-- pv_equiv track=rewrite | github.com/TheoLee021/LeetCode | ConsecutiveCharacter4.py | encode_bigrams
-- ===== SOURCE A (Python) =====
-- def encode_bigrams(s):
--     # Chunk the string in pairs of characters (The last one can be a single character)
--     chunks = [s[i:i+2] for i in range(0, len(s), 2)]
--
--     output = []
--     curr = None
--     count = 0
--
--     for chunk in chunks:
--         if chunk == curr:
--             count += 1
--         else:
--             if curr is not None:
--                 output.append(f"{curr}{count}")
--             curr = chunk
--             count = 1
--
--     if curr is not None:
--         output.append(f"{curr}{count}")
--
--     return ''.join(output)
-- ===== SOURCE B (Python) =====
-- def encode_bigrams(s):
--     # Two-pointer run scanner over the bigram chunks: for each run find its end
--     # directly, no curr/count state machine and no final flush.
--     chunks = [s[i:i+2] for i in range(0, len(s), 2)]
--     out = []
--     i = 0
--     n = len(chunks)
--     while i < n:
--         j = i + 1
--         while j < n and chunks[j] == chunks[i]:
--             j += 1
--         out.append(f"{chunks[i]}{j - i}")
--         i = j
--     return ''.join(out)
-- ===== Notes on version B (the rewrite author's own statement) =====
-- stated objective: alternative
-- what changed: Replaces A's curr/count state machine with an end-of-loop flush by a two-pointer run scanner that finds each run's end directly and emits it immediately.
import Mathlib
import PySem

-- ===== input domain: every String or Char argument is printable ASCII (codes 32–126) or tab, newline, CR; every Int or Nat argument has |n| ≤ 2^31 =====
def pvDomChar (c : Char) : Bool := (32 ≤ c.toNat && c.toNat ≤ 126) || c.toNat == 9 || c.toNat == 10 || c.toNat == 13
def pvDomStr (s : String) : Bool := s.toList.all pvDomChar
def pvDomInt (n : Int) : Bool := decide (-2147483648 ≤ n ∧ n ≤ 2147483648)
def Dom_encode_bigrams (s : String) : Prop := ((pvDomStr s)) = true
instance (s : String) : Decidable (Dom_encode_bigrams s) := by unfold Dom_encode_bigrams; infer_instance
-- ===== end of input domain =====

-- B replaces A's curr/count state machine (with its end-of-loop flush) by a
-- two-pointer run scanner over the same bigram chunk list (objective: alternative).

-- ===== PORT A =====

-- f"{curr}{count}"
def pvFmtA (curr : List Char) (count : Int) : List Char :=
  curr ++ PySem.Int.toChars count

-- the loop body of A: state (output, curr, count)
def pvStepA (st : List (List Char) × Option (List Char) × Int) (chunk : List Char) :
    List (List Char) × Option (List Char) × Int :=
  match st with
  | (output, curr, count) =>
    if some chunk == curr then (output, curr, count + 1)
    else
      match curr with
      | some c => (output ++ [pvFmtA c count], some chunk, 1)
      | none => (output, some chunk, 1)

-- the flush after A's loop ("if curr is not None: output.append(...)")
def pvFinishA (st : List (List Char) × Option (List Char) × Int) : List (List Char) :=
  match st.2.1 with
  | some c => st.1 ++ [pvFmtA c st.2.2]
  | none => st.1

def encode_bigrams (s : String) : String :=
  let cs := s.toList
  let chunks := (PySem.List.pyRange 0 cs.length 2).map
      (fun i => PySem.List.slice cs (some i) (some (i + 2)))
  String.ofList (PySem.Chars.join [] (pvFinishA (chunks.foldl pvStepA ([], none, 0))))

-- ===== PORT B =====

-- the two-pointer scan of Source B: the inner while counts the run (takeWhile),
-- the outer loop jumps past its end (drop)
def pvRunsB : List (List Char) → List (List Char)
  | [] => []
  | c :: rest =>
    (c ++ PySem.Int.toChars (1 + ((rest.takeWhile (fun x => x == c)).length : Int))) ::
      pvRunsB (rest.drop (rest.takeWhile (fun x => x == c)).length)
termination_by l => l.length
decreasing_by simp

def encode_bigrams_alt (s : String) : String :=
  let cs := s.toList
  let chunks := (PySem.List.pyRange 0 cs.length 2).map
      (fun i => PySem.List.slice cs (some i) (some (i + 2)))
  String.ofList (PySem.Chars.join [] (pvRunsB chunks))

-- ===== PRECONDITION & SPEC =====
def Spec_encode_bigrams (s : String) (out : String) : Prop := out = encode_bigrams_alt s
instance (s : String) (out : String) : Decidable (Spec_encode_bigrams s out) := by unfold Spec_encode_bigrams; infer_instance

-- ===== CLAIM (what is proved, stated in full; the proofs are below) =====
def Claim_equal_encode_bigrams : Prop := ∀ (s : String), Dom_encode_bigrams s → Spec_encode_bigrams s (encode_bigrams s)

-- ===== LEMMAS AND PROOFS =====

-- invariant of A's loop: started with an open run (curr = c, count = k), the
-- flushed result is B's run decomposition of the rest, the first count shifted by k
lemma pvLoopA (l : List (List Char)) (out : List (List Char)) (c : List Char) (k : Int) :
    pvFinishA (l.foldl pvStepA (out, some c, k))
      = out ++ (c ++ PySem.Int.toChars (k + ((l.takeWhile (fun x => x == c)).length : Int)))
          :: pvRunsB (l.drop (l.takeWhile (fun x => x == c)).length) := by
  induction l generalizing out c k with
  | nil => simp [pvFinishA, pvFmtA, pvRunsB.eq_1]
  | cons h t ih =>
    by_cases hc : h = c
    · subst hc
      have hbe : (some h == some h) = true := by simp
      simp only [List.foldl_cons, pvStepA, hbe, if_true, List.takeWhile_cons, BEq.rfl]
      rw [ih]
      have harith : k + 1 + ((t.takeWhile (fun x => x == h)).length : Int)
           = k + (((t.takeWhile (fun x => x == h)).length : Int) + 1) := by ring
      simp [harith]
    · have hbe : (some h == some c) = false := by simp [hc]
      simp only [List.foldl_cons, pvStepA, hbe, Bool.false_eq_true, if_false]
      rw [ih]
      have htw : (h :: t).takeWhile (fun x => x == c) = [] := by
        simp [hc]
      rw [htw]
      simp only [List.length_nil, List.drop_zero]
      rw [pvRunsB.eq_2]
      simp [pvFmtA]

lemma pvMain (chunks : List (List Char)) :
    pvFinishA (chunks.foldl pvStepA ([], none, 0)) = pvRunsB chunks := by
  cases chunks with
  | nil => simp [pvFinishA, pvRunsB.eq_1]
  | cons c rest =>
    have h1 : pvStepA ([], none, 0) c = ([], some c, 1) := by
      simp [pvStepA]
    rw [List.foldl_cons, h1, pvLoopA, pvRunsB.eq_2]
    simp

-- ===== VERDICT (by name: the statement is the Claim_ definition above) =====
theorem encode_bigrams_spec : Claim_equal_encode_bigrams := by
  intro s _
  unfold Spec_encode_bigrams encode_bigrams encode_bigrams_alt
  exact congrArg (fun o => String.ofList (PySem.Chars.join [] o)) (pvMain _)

• • •

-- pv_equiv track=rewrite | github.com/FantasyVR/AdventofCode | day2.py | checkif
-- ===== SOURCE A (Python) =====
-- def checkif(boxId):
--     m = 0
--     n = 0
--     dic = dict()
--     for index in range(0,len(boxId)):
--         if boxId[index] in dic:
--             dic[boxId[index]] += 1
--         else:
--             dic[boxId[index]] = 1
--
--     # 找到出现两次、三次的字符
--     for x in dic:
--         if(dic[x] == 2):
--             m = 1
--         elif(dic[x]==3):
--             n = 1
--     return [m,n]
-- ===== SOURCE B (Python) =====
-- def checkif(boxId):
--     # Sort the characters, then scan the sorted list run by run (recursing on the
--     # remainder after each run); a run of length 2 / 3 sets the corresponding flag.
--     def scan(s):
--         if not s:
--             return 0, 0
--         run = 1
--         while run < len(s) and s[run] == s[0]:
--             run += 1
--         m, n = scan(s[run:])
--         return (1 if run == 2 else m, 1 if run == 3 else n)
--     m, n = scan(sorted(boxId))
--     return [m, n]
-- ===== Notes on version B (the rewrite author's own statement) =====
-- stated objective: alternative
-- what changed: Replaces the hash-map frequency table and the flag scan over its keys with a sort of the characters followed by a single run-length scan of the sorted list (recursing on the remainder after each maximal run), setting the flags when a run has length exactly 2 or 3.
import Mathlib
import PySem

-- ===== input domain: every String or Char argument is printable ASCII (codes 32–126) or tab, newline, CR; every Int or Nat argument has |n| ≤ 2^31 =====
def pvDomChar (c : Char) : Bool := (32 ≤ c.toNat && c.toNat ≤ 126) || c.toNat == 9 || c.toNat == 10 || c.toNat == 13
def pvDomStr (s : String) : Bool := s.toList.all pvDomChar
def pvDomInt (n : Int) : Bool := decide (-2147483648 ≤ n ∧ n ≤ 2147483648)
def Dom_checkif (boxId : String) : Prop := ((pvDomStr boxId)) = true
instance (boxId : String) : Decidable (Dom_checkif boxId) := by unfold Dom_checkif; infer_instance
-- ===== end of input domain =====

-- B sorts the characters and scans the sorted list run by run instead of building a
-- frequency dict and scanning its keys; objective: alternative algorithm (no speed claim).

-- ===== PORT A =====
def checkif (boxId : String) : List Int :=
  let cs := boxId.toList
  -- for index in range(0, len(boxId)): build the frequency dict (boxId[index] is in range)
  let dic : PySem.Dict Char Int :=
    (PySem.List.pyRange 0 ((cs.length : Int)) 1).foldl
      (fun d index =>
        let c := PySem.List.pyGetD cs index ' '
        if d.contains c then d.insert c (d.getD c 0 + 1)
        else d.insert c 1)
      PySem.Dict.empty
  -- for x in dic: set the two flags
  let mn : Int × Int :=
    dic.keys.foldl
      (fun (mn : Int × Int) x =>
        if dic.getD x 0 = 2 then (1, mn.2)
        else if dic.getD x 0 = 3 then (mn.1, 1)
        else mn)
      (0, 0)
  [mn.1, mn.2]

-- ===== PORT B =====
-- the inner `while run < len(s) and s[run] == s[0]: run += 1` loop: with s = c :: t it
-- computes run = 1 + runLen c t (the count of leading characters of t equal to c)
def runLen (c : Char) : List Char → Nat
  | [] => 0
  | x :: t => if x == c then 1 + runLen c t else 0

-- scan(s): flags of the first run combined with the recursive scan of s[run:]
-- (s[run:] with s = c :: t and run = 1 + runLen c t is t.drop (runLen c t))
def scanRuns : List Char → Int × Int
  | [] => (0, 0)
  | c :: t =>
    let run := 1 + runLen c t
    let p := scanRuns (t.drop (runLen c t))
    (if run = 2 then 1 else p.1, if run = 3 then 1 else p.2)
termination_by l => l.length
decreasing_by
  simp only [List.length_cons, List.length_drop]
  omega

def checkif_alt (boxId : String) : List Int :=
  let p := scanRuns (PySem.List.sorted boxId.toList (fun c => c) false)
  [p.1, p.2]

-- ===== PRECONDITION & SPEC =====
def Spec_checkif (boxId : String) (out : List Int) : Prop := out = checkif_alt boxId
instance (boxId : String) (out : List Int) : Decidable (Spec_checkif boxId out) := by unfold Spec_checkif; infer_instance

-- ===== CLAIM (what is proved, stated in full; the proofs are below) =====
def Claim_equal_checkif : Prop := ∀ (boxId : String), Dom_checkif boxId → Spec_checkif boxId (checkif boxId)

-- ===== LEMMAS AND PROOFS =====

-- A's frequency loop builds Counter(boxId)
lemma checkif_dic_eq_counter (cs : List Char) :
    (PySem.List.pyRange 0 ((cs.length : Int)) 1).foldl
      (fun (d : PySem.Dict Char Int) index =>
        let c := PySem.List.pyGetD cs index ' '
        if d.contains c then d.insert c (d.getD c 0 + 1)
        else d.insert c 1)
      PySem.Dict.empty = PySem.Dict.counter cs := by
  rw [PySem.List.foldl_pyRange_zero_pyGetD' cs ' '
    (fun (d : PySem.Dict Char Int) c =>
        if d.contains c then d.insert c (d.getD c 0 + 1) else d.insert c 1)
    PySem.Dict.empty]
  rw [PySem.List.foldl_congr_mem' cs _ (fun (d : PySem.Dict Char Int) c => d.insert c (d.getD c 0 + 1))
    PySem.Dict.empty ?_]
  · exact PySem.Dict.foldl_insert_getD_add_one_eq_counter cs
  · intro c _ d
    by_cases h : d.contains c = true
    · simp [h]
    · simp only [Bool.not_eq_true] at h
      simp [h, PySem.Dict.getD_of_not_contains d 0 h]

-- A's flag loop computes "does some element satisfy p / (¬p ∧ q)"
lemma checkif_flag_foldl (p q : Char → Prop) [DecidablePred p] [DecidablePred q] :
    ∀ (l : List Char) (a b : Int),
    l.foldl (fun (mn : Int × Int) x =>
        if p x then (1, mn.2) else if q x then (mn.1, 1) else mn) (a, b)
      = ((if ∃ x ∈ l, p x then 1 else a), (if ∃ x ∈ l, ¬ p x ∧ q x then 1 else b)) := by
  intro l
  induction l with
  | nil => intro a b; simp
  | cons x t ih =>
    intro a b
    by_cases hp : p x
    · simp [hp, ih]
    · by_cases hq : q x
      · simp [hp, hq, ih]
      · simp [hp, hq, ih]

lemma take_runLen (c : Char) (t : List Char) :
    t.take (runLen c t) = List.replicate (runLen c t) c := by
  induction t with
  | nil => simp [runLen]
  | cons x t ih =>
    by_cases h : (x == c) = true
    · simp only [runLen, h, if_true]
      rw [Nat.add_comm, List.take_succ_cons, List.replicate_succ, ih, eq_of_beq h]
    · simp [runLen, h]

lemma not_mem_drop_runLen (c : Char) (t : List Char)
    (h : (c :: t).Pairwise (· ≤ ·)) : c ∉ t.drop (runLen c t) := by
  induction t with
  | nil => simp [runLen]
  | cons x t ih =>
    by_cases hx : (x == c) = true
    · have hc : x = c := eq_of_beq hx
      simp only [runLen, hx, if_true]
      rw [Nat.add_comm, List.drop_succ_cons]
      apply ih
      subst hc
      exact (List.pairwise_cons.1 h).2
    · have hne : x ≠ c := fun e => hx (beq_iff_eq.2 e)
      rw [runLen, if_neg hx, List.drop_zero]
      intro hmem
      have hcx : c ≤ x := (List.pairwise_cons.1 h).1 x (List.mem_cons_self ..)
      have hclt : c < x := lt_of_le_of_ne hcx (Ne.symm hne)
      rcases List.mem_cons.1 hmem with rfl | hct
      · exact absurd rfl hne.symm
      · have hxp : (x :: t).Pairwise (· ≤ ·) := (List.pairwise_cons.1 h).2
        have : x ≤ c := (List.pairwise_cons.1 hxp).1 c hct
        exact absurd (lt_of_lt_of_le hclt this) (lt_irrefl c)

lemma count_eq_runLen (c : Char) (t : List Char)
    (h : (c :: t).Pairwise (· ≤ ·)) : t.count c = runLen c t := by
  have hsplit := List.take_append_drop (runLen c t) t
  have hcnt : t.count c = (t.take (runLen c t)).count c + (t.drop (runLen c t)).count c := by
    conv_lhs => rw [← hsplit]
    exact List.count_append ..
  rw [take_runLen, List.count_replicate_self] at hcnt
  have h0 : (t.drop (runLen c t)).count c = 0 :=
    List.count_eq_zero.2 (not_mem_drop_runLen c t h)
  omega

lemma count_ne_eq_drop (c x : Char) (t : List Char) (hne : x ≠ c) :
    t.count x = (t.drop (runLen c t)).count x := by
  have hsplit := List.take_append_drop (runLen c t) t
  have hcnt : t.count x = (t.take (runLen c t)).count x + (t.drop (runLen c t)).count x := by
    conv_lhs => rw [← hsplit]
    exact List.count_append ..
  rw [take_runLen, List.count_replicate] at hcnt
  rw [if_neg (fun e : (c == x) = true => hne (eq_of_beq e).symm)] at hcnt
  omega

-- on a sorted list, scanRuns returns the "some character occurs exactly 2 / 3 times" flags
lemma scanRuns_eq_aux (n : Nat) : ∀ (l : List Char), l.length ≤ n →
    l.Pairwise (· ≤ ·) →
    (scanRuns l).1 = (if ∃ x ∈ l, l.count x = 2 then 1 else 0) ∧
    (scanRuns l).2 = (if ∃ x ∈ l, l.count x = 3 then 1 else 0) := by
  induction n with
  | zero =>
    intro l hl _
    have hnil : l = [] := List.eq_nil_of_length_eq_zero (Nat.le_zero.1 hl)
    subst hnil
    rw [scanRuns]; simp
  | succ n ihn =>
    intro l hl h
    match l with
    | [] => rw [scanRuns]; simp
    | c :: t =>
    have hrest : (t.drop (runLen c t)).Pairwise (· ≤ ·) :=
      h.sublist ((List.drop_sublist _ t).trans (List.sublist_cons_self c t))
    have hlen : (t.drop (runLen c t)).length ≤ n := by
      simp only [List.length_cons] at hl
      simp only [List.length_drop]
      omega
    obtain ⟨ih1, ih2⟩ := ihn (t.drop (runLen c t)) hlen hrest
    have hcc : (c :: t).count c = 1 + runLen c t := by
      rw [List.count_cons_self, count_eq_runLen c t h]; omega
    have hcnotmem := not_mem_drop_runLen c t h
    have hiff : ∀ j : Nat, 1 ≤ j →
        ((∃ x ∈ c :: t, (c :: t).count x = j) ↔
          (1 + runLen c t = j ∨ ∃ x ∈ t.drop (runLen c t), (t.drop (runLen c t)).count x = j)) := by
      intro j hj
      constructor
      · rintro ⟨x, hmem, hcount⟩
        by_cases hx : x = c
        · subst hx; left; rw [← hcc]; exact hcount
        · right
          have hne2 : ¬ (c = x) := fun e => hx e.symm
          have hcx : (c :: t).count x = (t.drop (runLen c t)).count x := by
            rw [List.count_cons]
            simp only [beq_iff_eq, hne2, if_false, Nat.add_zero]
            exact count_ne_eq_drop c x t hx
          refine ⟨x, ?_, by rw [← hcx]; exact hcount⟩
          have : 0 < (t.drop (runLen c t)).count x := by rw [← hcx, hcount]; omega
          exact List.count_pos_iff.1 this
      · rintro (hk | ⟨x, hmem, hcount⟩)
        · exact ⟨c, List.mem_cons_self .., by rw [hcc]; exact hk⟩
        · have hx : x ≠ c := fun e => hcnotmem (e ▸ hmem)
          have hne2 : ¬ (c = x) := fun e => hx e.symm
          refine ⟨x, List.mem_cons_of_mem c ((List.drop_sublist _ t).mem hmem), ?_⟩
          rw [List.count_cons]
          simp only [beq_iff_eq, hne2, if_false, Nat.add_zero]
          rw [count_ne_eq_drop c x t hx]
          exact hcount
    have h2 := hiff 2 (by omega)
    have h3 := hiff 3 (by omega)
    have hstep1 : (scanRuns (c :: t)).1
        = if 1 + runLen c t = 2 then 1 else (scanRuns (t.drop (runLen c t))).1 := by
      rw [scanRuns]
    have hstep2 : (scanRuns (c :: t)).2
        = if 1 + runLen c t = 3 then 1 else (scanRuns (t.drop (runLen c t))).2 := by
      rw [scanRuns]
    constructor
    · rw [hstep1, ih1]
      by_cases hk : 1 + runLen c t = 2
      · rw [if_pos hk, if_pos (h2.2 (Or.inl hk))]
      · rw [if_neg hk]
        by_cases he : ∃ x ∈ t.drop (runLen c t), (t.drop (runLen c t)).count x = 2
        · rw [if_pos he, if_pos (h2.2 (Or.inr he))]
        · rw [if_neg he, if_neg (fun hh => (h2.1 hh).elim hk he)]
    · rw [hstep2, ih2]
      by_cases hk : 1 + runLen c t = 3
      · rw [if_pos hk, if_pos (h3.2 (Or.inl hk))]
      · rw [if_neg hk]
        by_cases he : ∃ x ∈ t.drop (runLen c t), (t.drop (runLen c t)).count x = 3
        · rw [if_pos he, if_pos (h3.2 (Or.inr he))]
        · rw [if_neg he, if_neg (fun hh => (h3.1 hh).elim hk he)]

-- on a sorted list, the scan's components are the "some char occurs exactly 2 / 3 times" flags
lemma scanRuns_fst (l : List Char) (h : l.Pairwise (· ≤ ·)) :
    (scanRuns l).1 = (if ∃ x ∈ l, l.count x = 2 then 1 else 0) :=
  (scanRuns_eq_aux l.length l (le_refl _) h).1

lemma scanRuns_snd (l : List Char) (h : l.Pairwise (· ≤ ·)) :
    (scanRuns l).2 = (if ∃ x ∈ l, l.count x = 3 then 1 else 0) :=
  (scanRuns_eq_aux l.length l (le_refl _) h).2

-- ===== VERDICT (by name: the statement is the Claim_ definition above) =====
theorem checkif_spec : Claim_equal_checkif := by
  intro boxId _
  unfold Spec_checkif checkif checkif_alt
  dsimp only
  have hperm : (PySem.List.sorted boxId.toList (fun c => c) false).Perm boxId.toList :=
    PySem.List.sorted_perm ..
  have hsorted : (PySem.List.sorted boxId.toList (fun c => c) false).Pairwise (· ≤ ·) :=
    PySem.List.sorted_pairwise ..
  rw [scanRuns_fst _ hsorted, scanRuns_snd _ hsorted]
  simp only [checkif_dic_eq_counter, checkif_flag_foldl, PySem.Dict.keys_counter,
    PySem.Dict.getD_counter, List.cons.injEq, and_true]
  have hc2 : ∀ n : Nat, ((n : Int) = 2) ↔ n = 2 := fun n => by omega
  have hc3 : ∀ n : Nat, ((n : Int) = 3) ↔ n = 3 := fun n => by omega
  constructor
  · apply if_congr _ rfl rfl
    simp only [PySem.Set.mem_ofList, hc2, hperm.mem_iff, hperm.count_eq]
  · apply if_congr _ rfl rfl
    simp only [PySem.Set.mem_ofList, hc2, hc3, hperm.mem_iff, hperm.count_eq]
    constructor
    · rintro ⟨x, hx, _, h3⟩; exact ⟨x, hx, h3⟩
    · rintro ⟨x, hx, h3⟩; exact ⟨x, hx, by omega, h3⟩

• • •

■ **Exercise description**:
Given the records above, return exactly the lines starting at the line containing "match curr with" and ending at the line containing "c)).length) := by", including both.

■ **Answer below**:
      match curr with
      | some c => (output ++ [pvFmtA c count], some chunk, 1)
      | none => (output, some chunk, 1)

-- the flush after A's loop ("if curr is not None: output.append(...)")
def pvFinishA (st : List (List Char) × Option (List Char) × Int) : List (List Char) :=
  match st.2.1 with
  | some c => st.1 ++ [pvFmtA c st.2.2]
  | none => st.1

def encode_bigrams (s : String) : String :=
  let cs := s.toList
  let chunks := (PySem.List.pyRange 0 cs.length 2).map
      (fun i => PySem.List.slice cs (some i) (some (i + 2)))
  String.ofList (PySem.Chars.join [] (pvFinishA (chunks.foldl pvStepA ([], none, 0))))

-- ===== PORT B =====

-- the two-pointer scan of Source B: the inner while counts the run (takeWhile),
-- the outer loop jumps past its end (drop)
def pvRunsB : List (List Char) → List (List Char)
  | [] => []
  | c :: rest =>
    (c ++ PySem.Int.toChars (1 + ((rest.takeWhile (fun x => x == c)).length : Int))) ::
      pvRunsB (rest.drop (rest.takeWhile (fun x => x == c)).length)
termination_by l => l.length
decreasing_by simp

def encode_bigrams_alt (s : String) : String :=
  let cs := s.toList
  let chunks := (PySem.List.pyRange 0 cs.length 2).map
      (fun i => PySem.List.slice cs (some i) (some (i + 2)))
  String.ofList (PySem.Chars.join [] (pvRunsB chunks))

-- ===== PRECONDITION & SPEC =====
def Spec_encode_bigrams (s : String) (out : String) : Prop := out = encode_bigrams_alt s
instance (s : String) (out : String) : Decidable (Spec_encode_bigrams s out) := by unfold Spec_encode_bigrams; infer_instance

-- ===== CLAIM (what is proved, stated in full; the proofs are below) =====
def Claim_equal_encode_bigrams : Prop := ∀ (s : String), Dom_encode_bigrams s → Spec_encode_bigrams s (encode_bigrams s)

-- ===== LEMMAS AND PROOFS =====

-- invariant of A's loop: started with an open run (curr = c, count = k), the
-- flushed result is B's run decomposition of the rest, the first count shifted by k
lemma pvLoopA (l : List (List Char)) (out : List (List Char)) (c : List Char) (k : Int) :
    pvFinishA (l.foldl pvStepA (out, some c, k))
      = out ++ (c ++ PySem.Int.toChars (k + ((l.takeWhile (fun x => x == c)).length : Int)))
          :: pvRunsB (l.drop (l.takeWhile (fun x => x == c)).length) := by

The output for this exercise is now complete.